| TASK DETAILS |
Count the lines below that contain the word "show". Give only the number.

| RECORDS TO USE |
++++++

theorem pvEmit_eq_merge (varied : PySem.Set Nat) (l : List String) : ∀ (i : Nat)
    (prev : Option String),
    pvEmit varied i prev l = pvMerge prev
      ((List.range l.length).map (fun k =>
        if PySem.Set.contains varied (i + k) then "<*>" else l.getD k "")) := by
  induction l with
  | nil => intro i prev; rfl
  | cons tok rest ih =>
    intro i prev
    rw [List.length_cons, List.range_succ_eq_map, List.map_cons]
    have hmap : (List.map Nat.succ (List.range rest.length)).map
        (fun k => if PySem.Set.contains varied (i + k) then "<*>" else (tok :: rest).getD k "")
        = (List.range rest.length).map
          (fun k => if PySem.Set.contains varied ((i + 1) + k) then "<*>" else rest.getD k "") := by
      rw [List.map_map]
      refine List.map_congr_left ?_
      intro k _
      simp only [Function.comp_apply]
      rw [show i + Nat.succ k = (i + 1) + k from by omega,
        show (tok :: rest).getD (Nat.succ k) "" = rest.getD k "" from rfl]
    rw [hmap]
    simp only [Nat.add_zero, List.getD_cons_zero]
    rw [pvEmit, pvMerge]
    by_cases h : ((if PySem.Set.contains varied i then "<*>" else tok) == "<*>"
        && prev == some "<*>") = true
    · rw [if_pos h, if_pos h, ih]
    · rw [if_neg h, if_neg h, ih]

theorem pvMergeFoldl (ts : List String) : ∀ (acc : List String) (prev : Option String),
    (ts.foldl (fun (st : List String × Option String) token =>
      if token == "<*>" && st.2 == some "<*>" then st
      else (st.1 ++ [token], some token)) (acc, prev)).1 = acc ++ pvMerge prev ts := by
  induction ts with
  | nil => intro acc prev; simp [pvMerge]
  | cons t ts ih =>
    intro acc prev
    rw [List.foldl_cons]
    by_cases h : (t == "<*>" && prev == some "<*>") = true
    · rw [if_pos (by simpa using h), pvMerge, if_pos h, ih]
    · rw [if_neg (by simpa using h), pvMerge, if_neg h, ih]
      simp

theorem pv_main (a b : String) (rest : List String) :
    generate_template_from_cluster_py (a :: b :: rest)
      = generate_template_from_cluster_py_alt (a :: b :: rest) := by
  have htas : (a :: b :: rest).map PySem.Str.split₀
      = PySem.Str.split₀ a :: (b :: rest).map PySem.Str.split₀ := rfl
  set tas := (a :: b :: rest).map PySem.Str.split₀ with htasdef
  set stF := (a :: b :: rest).foldl
      (fun (st : List String × PySem.Set Nat) log =>
        pvProcRow st.1 st.2 0 (PySem.Str.split₀ log)) ([], PySem.Set.empty) with hstF
  have hfold : stF = tas.foldl
      (fun (st : List String × PySem.Set Nat) r => pvProcRow st.1 st.2 0 r)
      ([], PySem.Set.empty) := by
    rw [hstF, htasdef, List.foldl_map]
  have hfst : stF.1 = pvF [] tas := by rw [hfold]; exact pv_fold_fst tas [] _
  have hsnd : ∀ k, k ∈ stF.2 ↔
      ∃ r ∈ tas, k < r.length ∧ r.getD k "" ≠ (pvF [] tas).getD k "" := by
    intro k
    rw [hfold, pv_fold_snd tas [] PySem.Set.empty k]
    simp [PySem.Set.empty]
  have hN : (PySem.List.max? (tas.map (fun t => t.length)) (fun x => x)).getD 0
      = (pvF [] tas).length := by
    rw [pv_F_length tas [], htas, List.map_cons, PySem.List.max?_id_cons,
      Option.getD_some, List.foldl_map, List.foldl_cons]
    simp
  have hAcol : ∀ i : Nat,
      (if PySem.Set.len (PySem.Set.ofList
            ((tas.map (fun tokens => tokens[i]?)).filterMap id)) = 1
        then (PySem.Set.ofList
            ((tas.map (fun tokens => tokens[i]?)).filterMap id)).headD ""
        else "<*>") = pvCol tas i := by
    intro i
    rw [List.filterMap_map]
    have h1 : (id ∘ fun (tokens : List String) => tokens[i]?) = fun r => r[i]? := by
      funext r; rfl
    rw [h1]
    exact (pvA_col (tas.filterMap (fun r => r[i]?))).trans rfl
  simp only [generate_template_from_cluster_py, generate_template_from_cluster_py_alt]
  rw [← hstF, ← htasdef]
  congr 1
  rw [pvMergeFoldl, List.nil_append, hfst,
    pvEmit_eq_merge stF.2 (pvF [] tas) 0 none]
  congr 1
  rw [List.map_congr_left (fun i _ => hAcol i), hN]
  refine List.map_congr_left ?_
  intro k hk
  rw [List.mem_range] at hk
  rw [Nat.zero_add]
  exact (pv_pointwise tas stF.2 k hk hsnd).symm
-- pv_equiv track=rewrite | github.com/daimrod/opinion-sentence-annotator | features.py | f_elongated_words
-- ===== SOURCE A (Python) =====
-- def f_elongated_words(s):
--     """Return the number of words with one character repeated more than 2
-- times.
--
--     This function assumes that the string is tokenized and all words
--     are separated by spaces.
--
--     Args:
--         s: A string.
--
--     Returns:
--         The number of words with one character repeated more than 2 times.
--     """
--     n = 0
--     for word in s.split(' '):
--         for i in range(len(word) - 2):
--             s = word[i:3+i]
--             if len(set(s)) == 1:
--                 n = n + 1
--                 break
--     return [n]
-- ===== SOURCE B (Python) =====
-- def f_elongated_words(s):
--     n = 0
--     for word in s.split(' '):
--         prev = None
--         run = 1
--         for ch in word:
--             run = run + 1 if ch == prev else 1
--             prev = ch
--             if run >= 3:
--                 n += 1
--                 break
--     return [n]
-- ===== Notes on version B (the rewrite author's own statement) =====
-- stated objective: simpler
-- what changed: Replaced the per-word quadratic-ish window scan (slice every 3-char window and build a set of it) by a single left-to-right pass per word that keeps a run-length counter of consecutive equal characters and stops at 3.
import Mathlib
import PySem

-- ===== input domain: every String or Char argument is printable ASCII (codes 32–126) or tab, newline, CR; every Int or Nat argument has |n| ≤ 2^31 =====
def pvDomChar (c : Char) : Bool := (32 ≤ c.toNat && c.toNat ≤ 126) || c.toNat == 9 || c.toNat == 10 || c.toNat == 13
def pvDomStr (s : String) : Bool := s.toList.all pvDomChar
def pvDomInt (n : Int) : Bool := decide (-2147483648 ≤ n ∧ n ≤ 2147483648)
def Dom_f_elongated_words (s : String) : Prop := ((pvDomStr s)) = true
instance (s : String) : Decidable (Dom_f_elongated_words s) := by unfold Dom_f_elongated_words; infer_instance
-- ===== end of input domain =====

-- B replaces A's per-position 3-char slice-and-set window test by a single pass per word
-- keeping a run-length counter of consecutive equal characters (objective: simpler).


-- ===== PORT A =====
-- inner loop 'for i in range(len(word) - 2): s = word[i:3+i]; if len(set(s)) == 1: n += 1; break'
def pvAInner (w : List Char) (idxs : List Int) (n : Int) : Int :=
  match idxs with
  | [] => n
  | i :: rest =>
    let t := PySem.List.slice w (some i) (some (3 + i))
    if PySem.Set.len (PySem.Set.ofList t) == 1 then n + 1
    else pvAInner w rest n

def f_elongated_words (s : String) : List Int :=
  let n : Int := (PySem.Chars.splitOn s.toList [' ']).foldl
    (fun n word => pvAInner word (PySem.List.pyRange 0 (PySem.List.len word - 2) 1) n) 0
  [n]

-- ===== PORT B =====
-- inner loop of Source B: run-length counter over the word's characters, stop at run 3
def pvBScan (w : List Char) (prev : Option Char) (run : Int) : Bool :=
  match w with
  | [] => false
  | c :: rest =>
    let run' := if some c == prev then run + 1 else 1
    if run' ≥ 3 then true else pvBScan rest (some c) run'

def f_elongated_words_alt (s : String) : List Int :=
  [(PySem.Chars.splitOn s.toList [' ']).foldl
    (fun n word => if pvBScan word none 1 then n + 1 else n) (0 : Int)]

-- ===== PRECONDITION & SPEC =====
def Spec_f_elongated_words (s : String) (out : List Int) : Prop := out = f_elongated_words_alt s
instance (s : String) (out : List Int) : Decidable (Spec_f_elongated_words s out) := by unfold Spec_f_elongated_words; infer_instance

-- ===== CLAIM (what is proved, stated in full; the proofs are below) =====
def Claim_equal_f_elongated_words : Prop := ∀ (s : String), Dom_f_elongated_words s → Spec_f_elongated_words s (f_elongated_words s)

-- ===== LEMMAS AND PROOFS =====

-- 'the word has three equal consecutive characters'
def pvHasTriple : List Char → Bool
  | a :: b :: c :: r => (a == b && b == c) || pvHasTriple (b :: c :: r)
  | _ => false

lemma pvBScan_char :
    ∀ (rest : List Char) (c : Char),
      (pvBScan rest (some c) 1 = pvHasTriple (c :: rest)) ∧
      (pvBScan rest (some c) 2 = ((rest.head? == some c) || pvHasTriple (c :: rest))) := by
  intro rest
  induction rest with
  | nil => intro c; simp [pvBScan, pvHasTriple]
  | cons x r ih =>
    intro c
    constructor
    · by_cases hxc : x = c
      · subst hxc
        have h2 := (ih x).2
        cases r with
        | nil => simp [pvBScan, pvHasTriple]
        | cons y r' =>
          simp only [pvBScan, pvHasTriple] at h2 ⊢
          by_cases hyx : y = x
          · subst hyx; simp_all
          · have hcomm : (y == x) = (x == y) := by simp [eq_comm]
            simp_all
      · have h1 := (ih x).1
        cases r with
        | nil => simp [pvBScan, pvHasTriple, hxc]
        | cons y r' =>
          simp only [pvBScan, pvHasTriple] at h1 ⊢
          simp_all [Ne.symm hxc]
    · by_cases hxc : x = c
      · subst hxc; simp [pvBScan]
      · have h1 := (ih x).1
        cases r with
        | nil => simp [pvBScan, pvHasTriple, hxc]
        | cons y r' =>
          simp only [pvBScan, pvHasTriple] at h1 ⊢
          simp only [List.head?_cons]
          rw [show (some x == some c) = false by simp [hxc],
            show (c == x) = false from beq_eq_false_iff_ne.mpr (Ne.symm hxc)]
          simpa using h1

lemma pvBScan_start (w : List Char) : pvBScan w none 1 = pvHasTriple w := by
  cases w with
  | nil => rfl
  | cons c rest =>
    simp only [pvBScan]
    simpa using (pvBScan_char rest c).1

lemma pvSetLen3 (a b c : Char) :
    (PySem.Set.len (PySem.Set.ofList [a, b, c]) == 1) = (a == b && b == c) := by
  by_cases hab : a = b <;> by_cases hbc : b = c <;> subst_vars <;>
    (simp only [PySem.Set.ofList, PySem.Set.add, PySem.Set.contains, PySem.Set.len,
        PySem.Set.empty, List.foldl, List.elem_eq_mem, List.not_mem_nil]
     <;> split_ifs <;> simp_all)

lemma pvSlice_shift (x : Char) (w : List Char) (i : Nat) :
    PySem.List.slice (x :: w) (some ((i : Int) + 1)) (some (3 + ((i : Int) + 1)))
      = PySem.List.slice w (some (i : Int)) (some (3 + (i : Int))) := by
  have h2 : (3 + ((i : Int) + 1)) = ((i + 4 : Nat) : Int) := by push_cast; ring
  have h3 : (3 + (i : Int)) = ((i + 3 : Nat) : Int) := by push_cast; ring
  have h1 : ((i : Int) + 1) = ((i + 1 : Nat) : Int) := by push_cast; ring
  rw [h2, h3, h1, PySem.List.slice_natCast, PySem.List.slice_natCast]
  simp only [List.drop_succ_cons]
  congr 1
  omega

lemma pvAInner_shift (x : Char) (w : List Char) :
    ∀ (d i : Nat) (n : Int),
      pvAInner (x :: w) (PySem.List.pyRange ((i : Int) + 1) ((i + d : Nat) + 1) 1) n =
      pvAInner w (PySem.List.pyRange (i : Int) (i + d : Nat) 1) n := by
  intro d
  induction d with
  | zero =>
    intro i n
    rw [PySem.List.pyRange_one_eq_nil (by push_cast; omega),
        PySem.List.pyRange_one_eq_nil (by push_cast; omega)]
    simp [pvAInner]
  | succ d ih =>
    intro i n
    rw [PySem.List.pyRange_one_cons (by push_cast; omega),
        PySem.List.pyRange_one_cons (a := (i : Int)) (by push_cast; omega)]
    simp only [pvAInner, pvSlice_shift]
    by_cases hc : (PySem.Set.len (PySem.Set.ofList (PySem.List.slice w (some (i : Int)) (some (3 + (i : Int))))) == 1) = true
    · rw [if_pos hc, if_pos hc]
    · rw [if_neg hc, if_neg hc]
      have h := ih (i + 1) n
      push_cast at h ⊢
      ring_nf at h ⊢
      exact h

lemma pvAInner_eq_hasTriple :
    ∀ (w : List Char) (n : Int),
      pvAInner w (PySem.List.pyRange 0 (PySem.List.len w - 2) 1) n =
      if pvHasTriple w then n + 1 else n := by
  intro w
  induction w with
  | nil => intro n; simp [pvAInner, pvHasTriple, PySem.List.len_eq, PySem.List.pyRange_one_eq_nil]
  | cons a w' ih =>
    intro n
    match w', ih with
    | [], _ => simp [pvAInner, pvHasTriple, PySem.List.len_eq, PySem.List.pyRange_one_eq_nil]
    | [b], _ => simp [pvAInner, pvHasTriple, PySem.List.len_eq, PySem.List.pyRange_one_eq_nil]
    | b :: c :: r, ih =>
      have hlen : PySem.List.len (a :: b :: c :: r) - 2 = ((r.length + 1 : Nat) : Int) := by
        simp [PySem.List.len_eq]; push_cast; ring
      rw [hlen, PySem.List.pyRange_one_cons (by push_cast; omega)]
      simp only [pvAInner]
      have hsl : PySem.List.slice (a :: b :: c :: r) (some (0 : Int)) (some (3 + (0 : Int))) = [a, b, c] := by
        norm_num
        rw [show (3 : Int) = ((3 : Nat) : Int) from rfl, PySem.List.slice_to_natCast]
        rfl
      rw [hsl, pvSetLen3]
      by_cases h1 : (a == b && b == c) = true
      · rw [if_pos h1]
        have : pvHasTriple (a :: b :: c :: r) = true := by simp [pvHasTriple, h1]
        rw [this]; simp
      · rw [if_neg h1]
        have hshift := pvAInner_shift a (b :: c :: r) r.length 0 n
        simp only [Nat.zero_add, Nat.cast_zero, zero_add] at hshift ⊢
        have hb : ((r.length + 1 : Nat) : Int) = (r.length : Int) + 1 := by push_cast; ring
        rw [hb, hshift]
        have hlen' : PySem.List.len (b :: c :: r) - 2 = ((r.length : Nat) : Int) := by
          simp [PySem.List.len_eq]; push_cast; ring
        rw [← hlen', ih n]
        have : pvHasTriple (a :: b :: c :: r) = pvHasTriple (b :: c :: r) := by
          simp only [pvHasTriple, h1, Bool.false_or]
        rw [this]

-- ===== VERDICT (by name: the statement is the Claim_ definition above) =====
theorem f_elongated_words_spec : Claim_equal_f_elongated_words := by
  intro s _
  unfold Spec_f_elongated_words f_elongated_words f_elongated_words_alt
  have hf : (fun (n : Int) (word : List Char) =>
        pvAInner word (PySem.List.pyRange 0 (PySem.List.len word - 2) 1) n)
      = (fun (n : Int) (word : List Char) => if pvBScan word none 1 then n + 1 else n) := by
    funext n word
    rw [pvAInner_eq_hasTriple, pvBScan_start]
  rw [hf]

++++++

| OUTPUT BELOW |
5